Shortly after receiving his doctorate in 1904, Somary spent a year at the University of Berlin, intending to qualify later as a university lecturer in Vienna. During that period, he met Gustav von Schmoller, and befriended the legal scholar Otto von Gierke; he also dined with the sociologist Max Weber in Mannheim. Towards the end of his spell in Berlin, Eugen von Philippovich offered Somary the position of Assistant to the President at the Anglo-Austrian Bank, which he accepted; whilst working there, he met Sir Ernest Cassel. From 1910 to 1914 he taught at the Hochschule für Staatswissenschaftliche Fortbildung in Berlin, and he was also active in promoting commercial ties between Britain, Germany and Austria both in eastern Europe and the Near East. He later said that without the assassination of Archduke Franz Ferdinand "the large-scale catastrophe [of World War I] could have been averted, since all causes of the Anglo-German conflict had been eliminated"; in particular, he considered the summer of 1914 to have marked the start of a "new era" of Anglo-German cooperation, which the assassination interrupted.

During World War I, he reorganized the National Bank of occupied Belgium; he worked together with Hjalmar Schacht, of whom he speaks favorably in his memoirs. While in Berlin in March 1916 he co-authored a famous report with Max Weber. This warned Germany and Austria against intensifying the use of submarine warfare. Their argument was that intensification might provoke the US into entering the war on the side of Britain, and the consequence of this would be to remove the possibility of a neutral source of post-war credit, which would inevitably be needed by the combatant nations once hostilities had ceased. He also angered Ludendorff by writing a paper which stated that Poland could find a natural place in the multinational Austrian state. In 1919 he entered as a senior partner in Bankhaus Blankart & Co. in Zurich.

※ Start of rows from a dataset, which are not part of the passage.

-- pv_equiv track=rewrite | github.com/Copasito/HackerRank | 1 week preparation kit python/Min-Max sum.py | miniMaxSum
-- ===== SOURCE A (Python) =====
-- def miniMaxSum(arr):
--     n = 5
--     ans = []
--     mins = 0
--     mintemp = arr[0]
--     maxs = 0
--     maxtemp = arr[0]
--     """
--     for i in range(5):
--         mins.append(arr[i])
--         maxs.append(arr[i])
--         if arr[i] < mintemp:
--             mintemp = arr[i]
--         if arr[i] > maxtemp:
--             maxtemp = arr[i]
--     #elimino solo al mayor/menor elemento de cada arreglo
--             """
--
--     for i in range(5):
--         maxs = maxs + arr[i]
--         mins = mins + arr[i]
--         if arr[i] < mintemp:
--             mintemp = arr[i]
--         if arr[i] > maxtemp:
--             maxtemp = arr[i]
--
--     maxs = maxs - mintemp
--     mins = mins - maxtemp
--
--     ans.append(mins)
--     ans.append(maxs)
--
--     # en lugar de guardar en un arreglo los valores, mejor haz una suma y luego sustraes el elemento que no entra
--     return ans
-- ===== SOURCE B (Python) =====
-- def miniMaxSum(arr):
--     v = sorted(arr[i] for i in range(5))
--     return [v[0] + v[1] + v[2] + v[3], v[1] + v[2] + v[3] + v[4]]
-- ===== Notes on version B (the rewrite author's own statement) =====
-- stated objective: simpler
-- what changed: Replaces the running-sum-with-min/max-tracking loop by sort-the-first-five-then-slice: min sum = four smallest, max sum = four largest.
import Mathlib
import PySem

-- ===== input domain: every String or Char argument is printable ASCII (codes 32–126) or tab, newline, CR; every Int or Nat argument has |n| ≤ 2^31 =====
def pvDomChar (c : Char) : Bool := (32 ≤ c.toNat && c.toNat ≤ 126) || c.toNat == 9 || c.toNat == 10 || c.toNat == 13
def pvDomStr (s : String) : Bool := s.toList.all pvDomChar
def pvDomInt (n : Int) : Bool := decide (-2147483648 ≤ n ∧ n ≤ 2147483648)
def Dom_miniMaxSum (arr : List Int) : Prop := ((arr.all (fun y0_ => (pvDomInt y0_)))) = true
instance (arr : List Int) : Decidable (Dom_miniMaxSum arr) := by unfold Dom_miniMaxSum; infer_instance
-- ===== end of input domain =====

-- B replaces A's running-sum loop with min/max tracking by sort-the-first-five then add the
-- four smallest / four largest (objective: simpler); equal return value wherever A returns.

-- ===== PORT A =====
-- arr[i] ported as pyGetD; under Pre_ (5 ≤ len arr) every index A uses (0..4) is in range,
-- exactly where Python returns without IndexError.
def miniMaxSum (arr : List Int) : List Int :=
  let ans : List Int := []
  let mins : Int := 0
  let mintemp : Int := PySem.List.pyGetD arr 0 0
  let maxs : Int := 0
  let maxtemp : Int := PySem.List.pyGetD arr 0 0
  let st := (PySem.List.pyRange 0 5 1).foldl
    (fun (st : Int × Int × Int × Int) i =>
      let maxs := st.1 + PySem.List.pyGetD arr i 0
      let mins := st.2.1 + PySem.List.pyGetD arr i 0
      let mintemp := if PySem.List.pyGetD arr i 0 < st.2.2.1 then PySem.List.pyGetD arr i 0 else st.2.2.1
      let maxtemp := if PySem.List.pyGetD arr i 0 > st.2.2.2 then PySem.List.pyGetD arr i 0 else st.2.2.2
      (maxs, mins, mintemp, maxtemp))
    (maxs, mins, mintemp, maxtemp)
  let maxs := st.1 - st.2.2.1
  let mins := st.2.1 - st.2.2.2
  let ans := ans ++ [mins]
  let ans := ans ++ [maxs]
  ans

-- ===== PORT B =====
def miniMaxSum_alt (arr : List Int) : List Int :=
  let v := PySem.List.sorted ((PySem.List.pyRange 0 5 1).map (fun i => PySem.List.pyGetD arr i 0)) (fun x => x) false
  [PySem.List.pyGetD v 0 0 + PySem.List.pyGetD v 1 0 + PySem.List.pyGetD v 2 0 + PySem.List.pyGetD v 3 0,
   PySem.List.pyGetD v 1 0 + PySem.List.pyGetD v 2 0 + PySem.List.pyGetD v 3 0 + PySem.List.pyGetD v 4 0]

-- ===== PRECONDITION & SPEC =====
-- Python A raises IndexError on lists with fewer than 5 elements (arr[0]/arr[i]); exactly those are excluded.
def Pre_miniMaxSum (arr : List Int) : Prop := 5 ≤ arr.length
instance (arr : List Int) : Decidable (Pre_miniMaxSum arr) := by unfold Pre_miniMaxSum; infer_instance
def pvWitness_miniMaxSum : List Int := [1, 3, 5, 7, 9]
def Spec_miniMaxSum (arr : List Int) (out : List Int) : Prop := out = miniMaxSum_alt arr
instance (arr : List Int) (out : List Int) : Decidable (Spec_miniMaxSum arr out) := by unfold Spec_miniMaxSum; infer_instance

-- ===== CLAIM (what is proved, stated in full; the proofs are below) =====
def Claim_equal_miniMaxSum : Prop := ∀ (arr : List Int), Dom_miniMaxSum arr → Pre_miniMaxSum arr → Spec_miniMaxSum arr (miniMaxSum arr)

-- ===== LEMMAS AND PROOFS =====

-- The whole equivalence on a list with at least five elements a,b,c,d,e: A's loop computes
-- sum − running-max and sum − running-min; B's sorted first five [v0..v4] satisfies
-- v0 = min, v4 = max, v0+…+v4 = a+…+e, so the two pairs of sums coincide.
theorem miniMaxSum_eq_alt_cons (a b c d e : Int) (t : List Int) :
    miniMaxSum (a::b::c::d::e::t) = miniMaxSum_alt (a::b::c::d::e::t) := by
  have hr : PySem.List.pyRange 0 5 1 = [0,1,2,3,4] := by decide
  unfold miniMaxSum miniMaxSum_alt
  rw [hr]
  simp only [List.map, List.foldl, PySem.List.pyGetD_ofNat', List.getD, List.getElem?_cons_zero,
    List.getElem?_cons_succ, Option.getD_some, List.nil_append]
  have hs := PySem.List.sorted_perm [a,b,c,d,e] (fun x : Int => x) false
  have hp := PySem.List.sorted_pairwise [a,b,c,d,e] (fun x : Int => x)
  set v := PySem.List.sorted [a,b,c,d,e] (fun x : Int => x) false with hv
  obtain ⟨v0, v1, v2, v3, v4, hveq⟩ : ∃ v0 v1 v2 v3 v4, v = [v0,v1,v2,v3,v4] := by
    have hl : v.length = 5 := hs.length_eq
    match v, hl with
    | [v0,v1,v2,v3,v4], _ => exact ⟨v0,v1,v2,v3,v4, rfl⟩
  rw [hveq] at hs hp ⊢
  simp only [List.getElem?_cons_zero, List.getElem?_cons_succ, Option.getD_some]
  have hsum : v0+v1+v2+v3+v4 = a+b+c+d+e := by
    have := hs.sum_eq; simp at this; omega
  have hmem : ∀ x ∈ ([a,b,c,d,e] : List Int), x = v0 ∨ x = v1 ∨ x = v2 ∨ x = v3 ∨ x = v4 := by
    intro x hx
    have : x ∈ ([v0,v1,v2,v3,v4] : List Int) := hs.mem_iff.mpr hx
    simpa using this
  have ha := hmem a (by simp); have hb := hmem b (by simp); have hc := hmem c (by simp)
  have hd := hmem d (by simp); have he := hmem e (by simp)
  simp only [List.pairwise_cons, List.mem_cons] at hp
  have hif_max : ∀ x y : Int, (if x > y then x else y) = y ⊔ x := by
    intro x y; rw [max_def]; split_ifs <;> omega
  have hif_min : ∀ x y : Int, (if x < y then x else y) = y ⊓ x := by
    intro x y; rw [min_def]; split_ifs <;> omega
  simp only [hif_max, hif_min, sup_idem]
  have p01 : v0 ≤ v1 := hp.1 v1 (Or.inl rfl)
  have p02 : v0 ≤ v2 := hp.1 v2 (Or.inr (Or.inl rfl))
  have p03 : v0 ≤ v3 := hp.1 v3 (Or.inr (Or.inr (Or.inl rfl)))
  have p04 : v0 ≤ v4 := hp.1 v4 (Or.inr (Or.inr (Or.inr (Or.inl rfl))))
  have p14 : v1 ≤ v4 := hp.2.1 v4 (Or.inr (Or.inr (Or.inl rfl)))
  have p24 : v2 ≤ v4 := hp.2.2.1 v4 (Or.inr (Or.inl rfl))
  have p34 : v3 ≤ v4 := hp.2.2.2.1 v4 (Or.inl rfl)
  have hv0mem : v0 = a ∨ v0 = b ∨ v0 = c ∨ v0 = d ∨ v0 = e := by
    have := hs.subset (show v0 ∈ [v0,v1,v2,v3,v4] by simp); simpa using this
  have hv4mem : v4 = a ∨ v4 = b ∨ v4 = c ∨ v4 = d ∨ v4 = e := by
    have := hs.subset (show v4 ∈ [v0,v1,v2,v3,v4] by simp); simpa using this
  have haa : a ≤ v4 := by rcases ha with h|h|h|h|h <;> omega
  have hbb : b ≤ v4 := by rcases hb with h|h|h|h|h <;> omega
  have hcc : c ≤ v4 := by rcases hc with h|h|h|h|h <;> omega
  have hdd : d ≤ v4 := by rcases hd with h|h|h|h|h <;> omega
  have hee : e ≤ v4 := by rcases he with h|h|h|h|h <;> omega
  have ha0 : v0 ≤ a := by rcases ha with h|h|h|h|h <;> omega
  have hb0 : v0 ≤ b := by rcases hb with h|h|h|h|h <;> omega
  have hc0 : v0 ≤ c := by rcases hc with h|h|h|h|h <;> omega
  have hd0 : v0 ≤ d := by rcases hd with h|h|h|h|h <;> omega
  have he0 : v0 ≤ e := by rcases he with h|h|h|h|h <;> omega
  have hmax' : a ⊔ b ⊔ c ⊔ d ⊔ e = v4 := by
    refine le_antisymm (by simp [haa, hbb, hcc, hdd, hee]) ?_
    rcases hv4mem with rfl|rfl|rfl|rfl|rfl <;> simp
  have hmin' : a ⊓ b ⊓ c ⊓ d ⊓ e = v0 := by
    refine le_antisymm ?_ (by simp [ha0, hb0, hc0, hd0, he0])
    rcases hv0mem with rfl|rfl|rfl|rfl|rfl <;> simp
  rw [hmax', hmin']
  simp only [List.singleton_append, List.cons.injEq, and_true]
  omega

-- ===== VERDICT (by name: the statement is the Claim_ definition above) =====
theorem miniMaxSum_spec : Claim_equal_miniMaxSum := by
  intro arr _ hpre
  unfold Pre_miniMaxSum at hpre
  obtain ⟨a, b, c, d, e, t, rfl⟩ :
      ∃ a b c d e t, arr = a :: b :: c :: d :: e :: t := by
    match arr, hpre with
    | a :: b :: c :: d :: e :: t, _ => exact ⟨a, b, c, d, e, t, rfl⟩
  exact miniMaxSum_eq_alt_cons a b c d e t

After the war, European banks were long on war bonds, worth absolutely nothing. He realised that the choice was between bankruptcy and hyperinflation, but although he favoured the former it was the latter which ensued. He had argued his viewpoint at a German association for economists called the Verein für Sozialpolitik. He predicted the Great Depression, which began in 1929, as early as September 1926 when he gave a lecture warning of the dangers of relying on the US for credit given the protectionist tendencies of that country. It was because of this prediction that he became known as The Raven of Zurich, the raven being a bird associated with dire omens. He was one of several economists who later expressed the view that the depression might not have occurred if there had not been a conjunction of events, including the election of Hitler in Germany and of Roosevelt in the US. He was in New York City when the stock markets were plummeting and, seeing that fellow bankers were buying recklessly, he sent a wire to Zurich telling his associates there to sell all equity. By 1931 he was so convinced of the economic power exercised by the US that he wrote "It is almost an intolerable thought that the U.S.A. will be the centre of industry, while Europe will act as hotel keeper to Americans."

In 1930 he married Austrian countess May Demblin and became a Catholic. Two years later, he became a Swiss citizen. He taught at the Heidelberg University as well as in US universities. At Chicago, he was a guest of his friend Schumpeter, with whom he shared the interest in the theory of the economic cycle. Before the start of World War II, he tried to convince Baron Rothschild to take his wealth and his person out of Germany but Rothschild did not listen to him and barely saved himself. In August 1934 he was of the recipients—on a list that "reads like a Who is Who? in business cycle theory", according to Boianovsky and Trautwein—of a paper concerning theories of the business cycle, written by Gottfried Haberler.

He was an advisor to the chief of the Swiss Federal Department of Public Economy, attending a meeting in Washington, D.C. in 1939 when the Swiss government was trying to obtain emergency war supplies from the US government.

He, his wife, two sons and a daughter moved to the United States in 1940, taking the last ship bound for the US from Spain. Béla Bartók was on the same ship, as was the poet and writer Stefan Zweig, with whom Somary was one of the last people to speak before the latter's suicide.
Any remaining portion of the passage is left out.